Figures: Least-squared mean gene expression analysis of BMP4
versus control time course for BGO2 and WA09. BG02 (solid lines) and WA09
(dashed lines) were cultured for 3 days ± BMP4, then for another 5 days in EGM-2
only. Samples were collected on Days 0, 2, 4, 6, and 8; total RNA was extracted,
and gene expression was analyzed by qRT-PCR. Least-squared mean comparison was
then expressed as x-fold change with respect to Day 0 control. The gene
expression time course for (A) OCT4, (B) HEY1, (C) GATA3, (D) NESTIN, (E) SOX2,
(F) BMPR2, (G) KDR/Flk1, and (H) CD31/PECAM1 are shown. (BG02: −BMP4 = solid diamond; +BMP4 = solid square; WA09: −BMP4 = open triangle; +BMP4 = open circle; * P < 0.05 for BG02 only; ** P < 0.05 for WA09 only; *** P < 0.05 for both BG02 and WA09).http://ebm.sagepub.com/content/232/6/833.full
Images: Early vascular markers KDR, αSMA, and NESTIN are detected within the network structures and elsewhere. Cell cultures were dual-immunostained to detect co-expression of KDR with αSMA (A–C), KDR with NESTIN (D–F), or αSMA with NESTIN (G–I), and the nucleus was counterstained with DAPI. For each case, three different morphologic regions were represented: the residual EB (A, D, and G), the periphery of the EB (B, E, and H), and the thin network structures (C, F, and I). All images were acquired with a ×40 oil objective, and a Z series stack was projected into a single image. A color figure is available in the online version of the journal.

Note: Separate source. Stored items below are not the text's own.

-- pv_equiv track=rewrite | github.com/Avaren/adventofcode2018 | 2.py | has_multiple
-- ===== SOURCE A (Python) =====
-- import collections
--
-- def has_multiple(package):
--     has_two = has_three = False
--     count = collections.Counter(package)
--     for v in count.values():
--         if v == 2:
--             has_two = True
--         elif v == 3:
--             has_three = True
--     return has_two, has_three
-- ===== SOURCE B (Python) =====
-- def has_multiple(package):
--     # Sort the characters and scan consecutive equal runs instead of hashing counts.
--     s = sorted(package)
--     has_two = has_three = False
--     i, n = 0, len(s)
--     while i < n:
--         j = i + 1
--         while j < n and s[j] == s[i]:
--             j += 1
--         run = j - i
--         if run == 2:
--             has_two = True
--         if run == 3:
--             has_three = True
--         i = j
--     return has_two, has_three
-- ===== Notes on version B (the rewrite author's own statement) =====
-- stated objective: alternative
-- what changed: Replaces the Counter hash-count pass by sorting the characters and scanning consecutive equal runs, setting the flags from run lengths.
import Mathlib
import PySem

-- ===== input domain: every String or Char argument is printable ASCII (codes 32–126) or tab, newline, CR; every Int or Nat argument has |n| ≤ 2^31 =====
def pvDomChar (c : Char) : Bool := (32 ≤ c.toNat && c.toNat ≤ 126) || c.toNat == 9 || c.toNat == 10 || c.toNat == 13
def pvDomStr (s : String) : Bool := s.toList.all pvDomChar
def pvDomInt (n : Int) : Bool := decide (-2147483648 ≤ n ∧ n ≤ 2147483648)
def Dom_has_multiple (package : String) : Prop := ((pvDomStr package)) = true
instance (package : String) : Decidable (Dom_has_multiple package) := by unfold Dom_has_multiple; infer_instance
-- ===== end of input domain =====

-- B sorts the characters and scans consecutive equal runs instead of A's Counter pass; same result, alternative algorithm.

-- ===== PORT A =====
def has_multiple (package : String) : Bool × Bool :=
  let count := PySem.Dict.counter package.toList
  count.values.foldl
    (fun st v =>
      if v == (2 : Int) then (true, st.2)
      else if v == (3 : Int) then (st.1, true)
      else st)
    (false, false)

-- ===== PORT B =====
-- the outer while loop of Source B: consume one run of equal characters per step
def runsScan : List Char → Bool → Bool → Bool × Bool
  | [], t2, t3 => (t2, t3)
  | c :: rest, t2, t3 =>
    let run := 1 + (rest.takeWhile (fun x => x == c)).length
    runsScan (rest.dropWhile (fun x => x == c)) (t2 || run == 2) (t3 || run == 3)
termination_by l => l.length
decreasing_by
  simpa using Nat.lt_succ_of_le (List.length_dropWhile_le _ _)

def has_multiple_alt (package : String) : Bool × Bool :=
  runsScan (PySem.List.sorted package.toList (fun c => c) false) false false

-- ===== PRECONDITION & SPEC =====
def Spec_has_multiple (package : String) (out : Bool × Bool) : Prop := out = has_multiple_alt package
instance (package : String) (out : Bool × Bool) : Decidable (Spec_has_multiple package out) := by unfold Spec_has_multiple; infer_instance

-- ===== CLAIM (what is proved, stated in full; the proofs are below) =====
def Claim_equal_has_multiple : Prop := ∀ (package : String), Dom_has_multiple package → Spec_has_multiple package (has_multiple package)

-- ===== LEMMAS AND PROOFS =====

-- shared characterisation: (∃ char with count 2, ∃ char with count 3)
def spec2_3 (l : List Char) : Bool × Bool :=
  (l.any (fun c => l.count c == 2), l.any (fun c => l.count c == 3))

theorem foldl_or {α : Type} (l : List α) (p : α → Bool) (b : Bool) :
    l.foldl (fun acc x => acc || p x) b = (b || l.any p) := by
  induction l generalizing b with
  | nil => simp
  | cons x t ih => simp [List.foldl_cons, ih, Bool.or_assoc]

theorem any_eq_of_mem_iff {α : Type} {l₁ l₂ : List α} (p : α → Bool)
    (h : ∀ x, x ∈ l₁ ↔ x ∈ l₂) : l₁.any p = l₂.any p := by
  apply Bool.eq_iff_iff.mpr
  simp only [List.any_eq_true]
  constructor <;> rintro ⟨x, hx, hp⟩
  · exact ⟨x, (h x).mp hx, hp⟩
  · exact ⟨x, (h x).mpr hx, hp⟩

theorem A_eq_spec (package : String) : has_multiple package = spec2_3 package.toList := by
  unfold has_multiple
  set l := package.toList with hl
  have hval : (PySem.Dict.counter l).values = (PySem.Set.ofList l).map (fun k => (l.count k : Int)) := by
    rw [show (PySem.Dict.counter l).values = (PySem.Dict.counter l).items.map (·.2) from rfl,
        PySem.Dict.items_counter]
    simp
  simp only [hval]
  rw [PySem.List.foldl_congr_mem _ _
      (fun (st : Bool × Bool) v => (st.1 || (v == (2:Int)), st.2 || (v == (3:Int)))) _
      (by
        rintro ⟨a, b⟩ v _
        by_cases h2 : v = 2
        · simp [h2]
        · by_cases h3 : v = 3 <;> simp [h2, h3])]
  rw [PySem.List.foldl_prod_mk (f := fun acc v => acc || (v == (2:Int)))
      (g := fun acc v => acc || (v == (3:Int)))]
  rw [foldl_or, foldl_or]
  have hcast : ∀ (k : Nat) (m : Nat), ((k:Int) == (m:Int)) = (k == m) := by
    intro k m; apply Bool.eq_iff_iff.mpr; simp
  unfold spec2_3
  simp only [List.any_map, Prod.mk.injEq]
  constructor <;>
  · simp only [Bool.false_or]
    rw [show ∀ f g : Char → Bool, f = g → ∀ (m : List Char), m.any f = m.any g from fun f g h m => by rw [h]]
    · exact any_eq_of_mem_iff _ (fun x => PySem.Set.mem_ofList l x)
    · funext k; exact hcast _ _

theorem any_all_eq {α : Type} (t : List α) (p : α → Bool) (b : Bool) (h : ∀ x ∈ t, p x = b) :
    t.any p = (!t.isEmpty && b) := by
  induction t with
  | nil => simp
  | cons a t' ih =>
    simp only [List.any_cons, h a (by simp), List.isEmpty_cons]
    cases b
    · simp [ih (fun x hx => h x (by simp [hx]))]
    · simp

theorem any_count_run (c : Char) (t d : List Char)
    (ht : ∀ x ∈ t, x = c) (hd : ∀ x ∈ d, x ≠ c) (k : Nat) :
    (c :: (t ++ d)).any (fun x => (c :: (t ++ d)).count x == k)
      = (((1 + t.length : Nat) == k) || d.any (fun x => d.count x == k)) := by
  have hct : t.count c = t.length := List.count_eq_length.mpr (fun b hb => (ht b hb).symm)
  have hcd : d.count c = 0 := List.count_eq_zero.mpr (fun hc => hd c hc rfl)
  have hcl : (c :: (t ++ d)).count c = 1 + t.length := by
    simp [List.count_cons_self, List.count_append, hct, hcd]; omega
  have hxd : ∀ x ∈ d, (c :: (t ++ d)).count x = d.count x := by
    intro x hx
    have hxc : x ≠ c := hd x hx
    have hxt : t.count x = 0 := List.count_eq_zero.mpr (fun hc => hxc ((ht x hc)))
    simp [List.count_append, hxt, Ne.symm hxc]
  simp only [List.any_cons, List.any_append]
  have htany : t.any (fun x => (c :: (t ++ d)).count x == k)
      = (!t.isEmpty && ((1 + t.length : Nat) == k)) := by
    refine any_all_eq _ _ _ (fun x hx => ?_)
    rw [ht x hx, hcl]
  have hdany : d.any (fun x => (c :: (t ++ d)).count x == k) = d.any (fun x => d.count x == k) := by
    exact PySem.List.any_congr_mem (fun x hx => by rw [hxd x hx])
  rw [htany, hdany, hcl]
  cases hk : ((1 + t.length : Nat) == k) <;> simp

theorem runsScan_sorted : ∀ (n : Nat) (l : List Char), l.length ≤ n →
    l.Pairwise (· ≤ ·) → ∀ (t2 t3 : Bool),
    runsScan l t2 t3 = (t2 || l.any (fun c => l.count c == 2), t3 || l.any (fun c => l.count c == 3)) := by
  intro n
  induction n with
  | zero =>
    intro l hl _ t2 t3
    have : l = [] := List.eq_nil_of_length_eq_zero (Nat.le_zero.mp hl)
    subst this
    simp [runsScan]
  | succ m ih =>
    intro l hl h t2 t3
    cases l with
    | nil => simp [runsScan]
    | cons c rest =>
      rw [runsScan]
      set t := rest.takeWhile (fun x => x == c) with htdef
      set d := rest.dropWhile (fun x => x == c) with hddef
      have hrest : t ++ d = rest := List.takeWhile_append_dropWhile
      have ht : ∀ x ∈ t, x = c := by
        intro x hx
        exact eq_of_beq (List.mem_takeWhile_imp (p := fun x => x == c) hx)
      have hsub : d.Sublist rest := List.dropWhile_sublist _
      have hge : ∀ x ∈ rest, c ≤ x := (List.pairwise_cons.mp h).1
      have hpd : d.Pairwise (· ≤ ·) := (List.pairwise_cons.mp h).2.sublist hsub
      have hd : ∀ x ∈ d, x ≠ c := by
        cases he : d with
        | nil => simp
        | cons y d' =>
          have hy : (y == c) = false := by
            have := List.head?_dropWhile_not (fun x => x == c) rest
            rw [← hddef, he] at this; simpa using this
          have hyc : c < y := by
            have hym : y ∈ rest := hsub.subset (by simp [he])
            exact lt_of_le_of_ne (hge y hym) (fun hcy => by simp [← hcy] at hy)
          intro x hx
          rcases List.mem_cons.mp hx with rfl | hx'
          · exact fun hc => by simp [hc] at hy
          · have : y ≤ x := ((List.pairwise_cons.mp (he ▸ hpd)).1) x hx'
            intro hc
            subst hc
            exact absurd (lt_of_lt_of_le hyc this) (lt_irrefl x)
      have hdl : d.length ≤ m := by
        have := hsub.length_le
        simp at hl; omega
      rw [ih d hdl hpd]
      have h2 := any_count_run c t d ht hd 2
      have h3 := any_count_run c t d ht hd 3
      rw [show c :: rest = c :: (t ++ d) from by rw [hrest]]
      rw [h2, h3]
      simp [Bool.or_assoc]

theorem B_eq_spec (package : String) : has_multiple_alt package = spec2_3 package.toList := by
  unfold has_multiple_alt
  set l := package.toList with hldef
  set s := PySem.List.sorted l (fun c => c) false with hs
  have hp : s.Pairwise (· ≤ ·) := by
    have := PySem.List.sorted_pairwise l (fun c => c)
    simpa using this
  have hperm : s.Perm l := PySem.List.sorted_perm l _ false
  rw [runsScan_sorted s.length s le_rfl hp]
  have hany : ∀ k : Nat, s.any (fun c => s.count c == k) = l.any (fun c => l.count c == k) := by
    intro k
    rw [show (fun c => s.count c == k) = (fun c => l.count c == k) from
      funext fun c => by rw [hperm.count_eq]]
    exact hperm.any_eq
  unfold spec2_3
  simp [hany]

-- ===== VERDICT (by name: the statement is the Claim_ definition above) =====
theorem has_multiple_spec : Claim_equal_has_multiple := by
  intro package _
  unfold Spec_has_multiple
  rw [A_eq_spec, B_eq_spec]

These findings confirm the use of stem cells and the EB as a model of early development including vasculogenesis (3, 4). Using hESC in this manner can provide insights into the mechanisms regulating the earliest events in human vasculogenesis. An understanding of how the vasculature is formed could also be applied to tissue engineering and angiogenic/ischemic therapies. Note: our Mouse Monoclonal Nestin Antibody is an excellent marker for early vasculogensis of the endothelium.
These findings confirm the use of stem cells and the EB as a model of early development including vasculogenesis (3, 4). Using hESC in this manner can provide insights into the mechanisms regulating the earliest events in human vasculogenesis. An understanding of how the vasculature is formed could also be applied to tissue engineering and angiogenic/ischemic therapies. Note: our Mouse Monoclonal Nestin Antibody is an excellent marker for early vasculogensis of the endothelium.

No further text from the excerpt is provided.